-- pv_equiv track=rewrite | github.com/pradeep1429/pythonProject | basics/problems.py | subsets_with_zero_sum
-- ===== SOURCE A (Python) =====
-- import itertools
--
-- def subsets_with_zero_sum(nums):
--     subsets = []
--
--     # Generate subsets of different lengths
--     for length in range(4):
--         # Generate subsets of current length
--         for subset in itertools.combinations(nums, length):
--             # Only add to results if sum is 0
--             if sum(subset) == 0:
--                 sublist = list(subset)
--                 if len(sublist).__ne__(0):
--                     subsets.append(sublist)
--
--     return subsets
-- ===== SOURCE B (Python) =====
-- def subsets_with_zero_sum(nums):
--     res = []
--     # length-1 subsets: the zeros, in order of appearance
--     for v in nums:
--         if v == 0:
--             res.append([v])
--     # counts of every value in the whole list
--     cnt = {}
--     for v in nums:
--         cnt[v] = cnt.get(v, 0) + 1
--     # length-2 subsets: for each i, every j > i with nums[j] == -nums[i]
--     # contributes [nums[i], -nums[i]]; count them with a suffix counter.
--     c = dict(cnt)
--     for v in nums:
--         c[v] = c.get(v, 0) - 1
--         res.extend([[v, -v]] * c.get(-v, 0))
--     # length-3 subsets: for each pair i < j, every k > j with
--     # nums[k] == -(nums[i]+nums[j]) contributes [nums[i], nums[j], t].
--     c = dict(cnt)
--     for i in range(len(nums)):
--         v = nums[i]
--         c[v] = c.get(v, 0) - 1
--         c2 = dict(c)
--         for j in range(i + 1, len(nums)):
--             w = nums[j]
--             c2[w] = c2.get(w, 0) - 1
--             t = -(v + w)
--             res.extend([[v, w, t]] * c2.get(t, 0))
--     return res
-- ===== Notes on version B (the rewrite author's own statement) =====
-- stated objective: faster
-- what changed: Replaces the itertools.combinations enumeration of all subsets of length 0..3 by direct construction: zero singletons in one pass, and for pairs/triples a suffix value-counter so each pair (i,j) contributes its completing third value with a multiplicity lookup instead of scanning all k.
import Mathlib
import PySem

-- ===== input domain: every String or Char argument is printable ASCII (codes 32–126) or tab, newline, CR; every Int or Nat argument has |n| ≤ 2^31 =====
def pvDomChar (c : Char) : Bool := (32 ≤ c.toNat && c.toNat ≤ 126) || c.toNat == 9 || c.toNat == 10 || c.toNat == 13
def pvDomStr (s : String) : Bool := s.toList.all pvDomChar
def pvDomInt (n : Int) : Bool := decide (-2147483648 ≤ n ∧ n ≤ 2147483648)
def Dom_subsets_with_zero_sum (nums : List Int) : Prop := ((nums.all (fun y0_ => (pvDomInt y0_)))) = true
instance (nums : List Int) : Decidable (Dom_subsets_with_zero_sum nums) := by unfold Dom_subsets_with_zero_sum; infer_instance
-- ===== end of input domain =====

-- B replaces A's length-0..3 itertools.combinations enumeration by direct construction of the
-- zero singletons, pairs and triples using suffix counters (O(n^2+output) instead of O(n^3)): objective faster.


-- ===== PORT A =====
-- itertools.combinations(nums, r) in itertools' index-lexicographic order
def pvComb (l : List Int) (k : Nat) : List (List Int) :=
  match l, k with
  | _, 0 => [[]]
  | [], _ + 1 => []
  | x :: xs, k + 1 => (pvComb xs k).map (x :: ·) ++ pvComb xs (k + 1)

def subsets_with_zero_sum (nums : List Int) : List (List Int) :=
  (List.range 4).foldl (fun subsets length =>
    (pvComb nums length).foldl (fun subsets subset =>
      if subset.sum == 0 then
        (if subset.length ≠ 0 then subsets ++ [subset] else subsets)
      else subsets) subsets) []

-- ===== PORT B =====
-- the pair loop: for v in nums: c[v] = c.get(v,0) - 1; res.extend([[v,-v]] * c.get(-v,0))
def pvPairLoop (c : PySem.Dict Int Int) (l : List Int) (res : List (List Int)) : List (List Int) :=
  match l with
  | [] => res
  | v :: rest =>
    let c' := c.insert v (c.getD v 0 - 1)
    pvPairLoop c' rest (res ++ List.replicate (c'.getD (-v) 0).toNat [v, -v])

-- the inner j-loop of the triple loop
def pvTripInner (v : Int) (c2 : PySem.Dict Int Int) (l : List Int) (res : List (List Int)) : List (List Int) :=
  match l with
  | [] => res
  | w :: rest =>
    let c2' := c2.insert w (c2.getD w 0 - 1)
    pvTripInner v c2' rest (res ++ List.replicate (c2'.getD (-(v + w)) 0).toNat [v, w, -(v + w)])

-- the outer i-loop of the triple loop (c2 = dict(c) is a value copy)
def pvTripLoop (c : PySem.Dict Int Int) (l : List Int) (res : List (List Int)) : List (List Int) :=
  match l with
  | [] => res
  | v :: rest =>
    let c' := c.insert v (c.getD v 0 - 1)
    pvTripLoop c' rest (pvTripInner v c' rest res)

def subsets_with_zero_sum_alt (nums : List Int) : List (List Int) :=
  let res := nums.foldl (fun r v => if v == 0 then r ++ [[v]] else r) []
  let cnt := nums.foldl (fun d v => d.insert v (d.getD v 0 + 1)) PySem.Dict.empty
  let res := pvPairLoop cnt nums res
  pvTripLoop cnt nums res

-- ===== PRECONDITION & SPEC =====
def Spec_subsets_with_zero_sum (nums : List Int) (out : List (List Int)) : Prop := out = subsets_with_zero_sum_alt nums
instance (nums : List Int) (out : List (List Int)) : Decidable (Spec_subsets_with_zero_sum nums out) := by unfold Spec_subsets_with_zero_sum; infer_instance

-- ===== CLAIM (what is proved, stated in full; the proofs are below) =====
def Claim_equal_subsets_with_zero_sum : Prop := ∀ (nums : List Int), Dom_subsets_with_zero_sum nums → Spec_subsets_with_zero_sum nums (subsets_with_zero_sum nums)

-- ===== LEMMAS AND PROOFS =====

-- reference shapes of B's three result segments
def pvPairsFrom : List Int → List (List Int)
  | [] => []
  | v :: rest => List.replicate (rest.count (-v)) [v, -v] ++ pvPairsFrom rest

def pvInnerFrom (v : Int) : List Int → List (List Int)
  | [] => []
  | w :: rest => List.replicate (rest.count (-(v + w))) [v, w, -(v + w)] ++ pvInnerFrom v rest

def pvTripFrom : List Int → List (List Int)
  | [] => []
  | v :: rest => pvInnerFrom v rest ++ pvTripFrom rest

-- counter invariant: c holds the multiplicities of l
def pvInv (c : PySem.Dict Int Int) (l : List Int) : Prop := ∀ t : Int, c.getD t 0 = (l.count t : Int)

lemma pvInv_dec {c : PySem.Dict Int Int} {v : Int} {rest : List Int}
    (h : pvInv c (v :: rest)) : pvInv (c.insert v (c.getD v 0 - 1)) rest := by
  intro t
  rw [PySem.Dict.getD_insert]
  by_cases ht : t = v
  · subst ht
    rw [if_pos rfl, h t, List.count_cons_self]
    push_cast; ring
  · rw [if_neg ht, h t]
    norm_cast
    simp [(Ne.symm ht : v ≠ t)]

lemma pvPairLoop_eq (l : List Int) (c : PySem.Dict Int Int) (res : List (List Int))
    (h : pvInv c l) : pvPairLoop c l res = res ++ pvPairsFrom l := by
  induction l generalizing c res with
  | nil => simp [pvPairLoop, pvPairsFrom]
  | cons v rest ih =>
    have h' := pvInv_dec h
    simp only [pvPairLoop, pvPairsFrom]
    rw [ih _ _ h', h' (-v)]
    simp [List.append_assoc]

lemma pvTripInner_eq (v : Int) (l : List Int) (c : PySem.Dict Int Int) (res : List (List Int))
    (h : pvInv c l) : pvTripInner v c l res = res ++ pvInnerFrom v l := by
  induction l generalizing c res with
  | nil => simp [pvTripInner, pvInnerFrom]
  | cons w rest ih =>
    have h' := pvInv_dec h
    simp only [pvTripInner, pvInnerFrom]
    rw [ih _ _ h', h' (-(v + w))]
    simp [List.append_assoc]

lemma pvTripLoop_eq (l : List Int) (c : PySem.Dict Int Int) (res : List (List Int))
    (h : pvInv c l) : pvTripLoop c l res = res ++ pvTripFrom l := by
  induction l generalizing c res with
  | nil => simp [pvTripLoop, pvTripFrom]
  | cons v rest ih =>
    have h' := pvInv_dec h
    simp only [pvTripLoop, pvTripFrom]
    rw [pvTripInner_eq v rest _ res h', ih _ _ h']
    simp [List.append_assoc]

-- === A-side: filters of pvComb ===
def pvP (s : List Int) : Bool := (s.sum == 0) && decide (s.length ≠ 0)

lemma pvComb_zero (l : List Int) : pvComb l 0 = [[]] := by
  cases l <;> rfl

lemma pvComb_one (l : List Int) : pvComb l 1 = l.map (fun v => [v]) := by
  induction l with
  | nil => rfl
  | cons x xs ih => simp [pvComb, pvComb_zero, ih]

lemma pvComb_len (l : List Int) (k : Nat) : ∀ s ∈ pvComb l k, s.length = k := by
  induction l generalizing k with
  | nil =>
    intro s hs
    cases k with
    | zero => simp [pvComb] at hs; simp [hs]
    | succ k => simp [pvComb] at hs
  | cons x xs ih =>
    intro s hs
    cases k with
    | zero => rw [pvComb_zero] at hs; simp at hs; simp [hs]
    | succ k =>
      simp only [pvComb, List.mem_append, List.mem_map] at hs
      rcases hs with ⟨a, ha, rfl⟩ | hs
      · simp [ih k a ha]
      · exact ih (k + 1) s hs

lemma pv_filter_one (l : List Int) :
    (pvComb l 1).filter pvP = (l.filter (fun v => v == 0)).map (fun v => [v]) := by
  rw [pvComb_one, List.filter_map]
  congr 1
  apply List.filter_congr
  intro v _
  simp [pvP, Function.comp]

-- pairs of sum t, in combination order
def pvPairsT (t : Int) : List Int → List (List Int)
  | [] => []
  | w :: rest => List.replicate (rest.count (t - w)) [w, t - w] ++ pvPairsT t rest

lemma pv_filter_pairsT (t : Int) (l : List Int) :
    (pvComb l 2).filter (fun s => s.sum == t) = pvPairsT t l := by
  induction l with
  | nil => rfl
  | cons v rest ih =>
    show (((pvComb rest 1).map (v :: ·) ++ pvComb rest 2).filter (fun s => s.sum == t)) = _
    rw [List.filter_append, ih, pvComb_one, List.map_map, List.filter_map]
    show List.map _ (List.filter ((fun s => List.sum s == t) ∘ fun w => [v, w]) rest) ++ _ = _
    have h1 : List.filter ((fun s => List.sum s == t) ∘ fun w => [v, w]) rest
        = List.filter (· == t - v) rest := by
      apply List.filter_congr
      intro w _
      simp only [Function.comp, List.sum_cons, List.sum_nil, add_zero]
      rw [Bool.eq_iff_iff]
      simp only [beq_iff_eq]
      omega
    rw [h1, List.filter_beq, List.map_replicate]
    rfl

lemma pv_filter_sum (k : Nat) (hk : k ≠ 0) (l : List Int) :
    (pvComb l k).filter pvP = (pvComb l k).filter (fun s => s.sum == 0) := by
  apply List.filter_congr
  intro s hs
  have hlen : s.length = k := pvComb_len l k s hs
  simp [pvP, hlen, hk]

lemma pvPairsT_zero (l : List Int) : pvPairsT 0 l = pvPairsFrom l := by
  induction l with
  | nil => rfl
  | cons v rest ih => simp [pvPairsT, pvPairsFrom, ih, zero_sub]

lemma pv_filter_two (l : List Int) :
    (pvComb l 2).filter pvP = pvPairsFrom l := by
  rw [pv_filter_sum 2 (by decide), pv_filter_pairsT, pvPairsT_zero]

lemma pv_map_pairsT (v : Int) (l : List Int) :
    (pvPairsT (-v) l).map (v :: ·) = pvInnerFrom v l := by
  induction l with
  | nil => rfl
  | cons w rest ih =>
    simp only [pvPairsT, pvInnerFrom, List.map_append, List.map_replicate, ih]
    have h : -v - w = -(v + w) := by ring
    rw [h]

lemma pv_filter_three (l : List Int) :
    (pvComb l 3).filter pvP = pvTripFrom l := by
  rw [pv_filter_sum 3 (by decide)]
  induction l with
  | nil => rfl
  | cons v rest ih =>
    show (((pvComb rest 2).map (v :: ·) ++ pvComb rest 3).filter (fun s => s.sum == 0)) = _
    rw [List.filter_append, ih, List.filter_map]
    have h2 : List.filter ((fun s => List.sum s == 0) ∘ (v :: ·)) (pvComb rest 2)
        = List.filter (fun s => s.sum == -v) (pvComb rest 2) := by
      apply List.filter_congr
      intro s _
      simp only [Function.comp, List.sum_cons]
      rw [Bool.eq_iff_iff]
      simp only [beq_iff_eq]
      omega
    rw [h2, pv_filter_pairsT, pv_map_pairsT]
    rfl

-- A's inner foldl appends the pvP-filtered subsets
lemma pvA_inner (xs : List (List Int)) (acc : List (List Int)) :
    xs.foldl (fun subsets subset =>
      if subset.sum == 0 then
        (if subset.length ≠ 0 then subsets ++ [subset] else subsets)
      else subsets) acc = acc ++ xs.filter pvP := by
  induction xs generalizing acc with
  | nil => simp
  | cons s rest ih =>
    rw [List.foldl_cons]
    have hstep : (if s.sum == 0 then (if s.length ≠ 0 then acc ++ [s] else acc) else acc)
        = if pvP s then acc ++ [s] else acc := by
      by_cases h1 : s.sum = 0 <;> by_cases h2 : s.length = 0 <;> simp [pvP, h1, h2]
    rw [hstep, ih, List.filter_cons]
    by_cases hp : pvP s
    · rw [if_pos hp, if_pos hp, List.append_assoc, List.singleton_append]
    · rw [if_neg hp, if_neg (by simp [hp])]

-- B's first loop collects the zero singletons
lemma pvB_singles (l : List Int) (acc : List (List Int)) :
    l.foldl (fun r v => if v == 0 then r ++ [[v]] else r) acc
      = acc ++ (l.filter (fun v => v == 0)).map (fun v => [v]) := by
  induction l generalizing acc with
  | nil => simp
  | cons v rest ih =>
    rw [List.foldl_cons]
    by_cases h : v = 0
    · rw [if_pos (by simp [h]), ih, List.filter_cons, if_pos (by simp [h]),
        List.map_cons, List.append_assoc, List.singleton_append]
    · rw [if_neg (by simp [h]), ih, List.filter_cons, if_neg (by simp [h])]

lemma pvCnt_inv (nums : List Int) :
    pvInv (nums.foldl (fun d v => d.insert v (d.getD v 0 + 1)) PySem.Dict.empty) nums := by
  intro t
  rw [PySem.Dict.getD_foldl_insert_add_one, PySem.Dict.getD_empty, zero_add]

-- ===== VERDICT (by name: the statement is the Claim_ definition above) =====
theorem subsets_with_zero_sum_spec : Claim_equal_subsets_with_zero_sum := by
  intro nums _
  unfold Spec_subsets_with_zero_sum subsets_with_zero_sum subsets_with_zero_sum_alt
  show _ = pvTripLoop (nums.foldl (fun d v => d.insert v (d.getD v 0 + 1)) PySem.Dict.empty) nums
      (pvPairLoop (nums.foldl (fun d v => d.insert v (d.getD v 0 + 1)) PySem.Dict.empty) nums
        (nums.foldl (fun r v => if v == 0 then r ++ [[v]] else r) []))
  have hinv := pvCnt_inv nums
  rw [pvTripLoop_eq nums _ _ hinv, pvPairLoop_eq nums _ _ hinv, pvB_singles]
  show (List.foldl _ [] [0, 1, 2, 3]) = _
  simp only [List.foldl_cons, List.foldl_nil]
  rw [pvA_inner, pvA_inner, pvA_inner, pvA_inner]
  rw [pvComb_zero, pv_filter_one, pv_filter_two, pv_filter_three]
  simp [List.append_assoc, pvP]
+ + + + + + +
Try it
Check each line above for the string "intro" and copy every line that has it.

Task response
  intro t
    intro s hs
    intro s hs
  intro v _
      intro w _
  intro s hs
      intro s _
  intro t
  intro nums _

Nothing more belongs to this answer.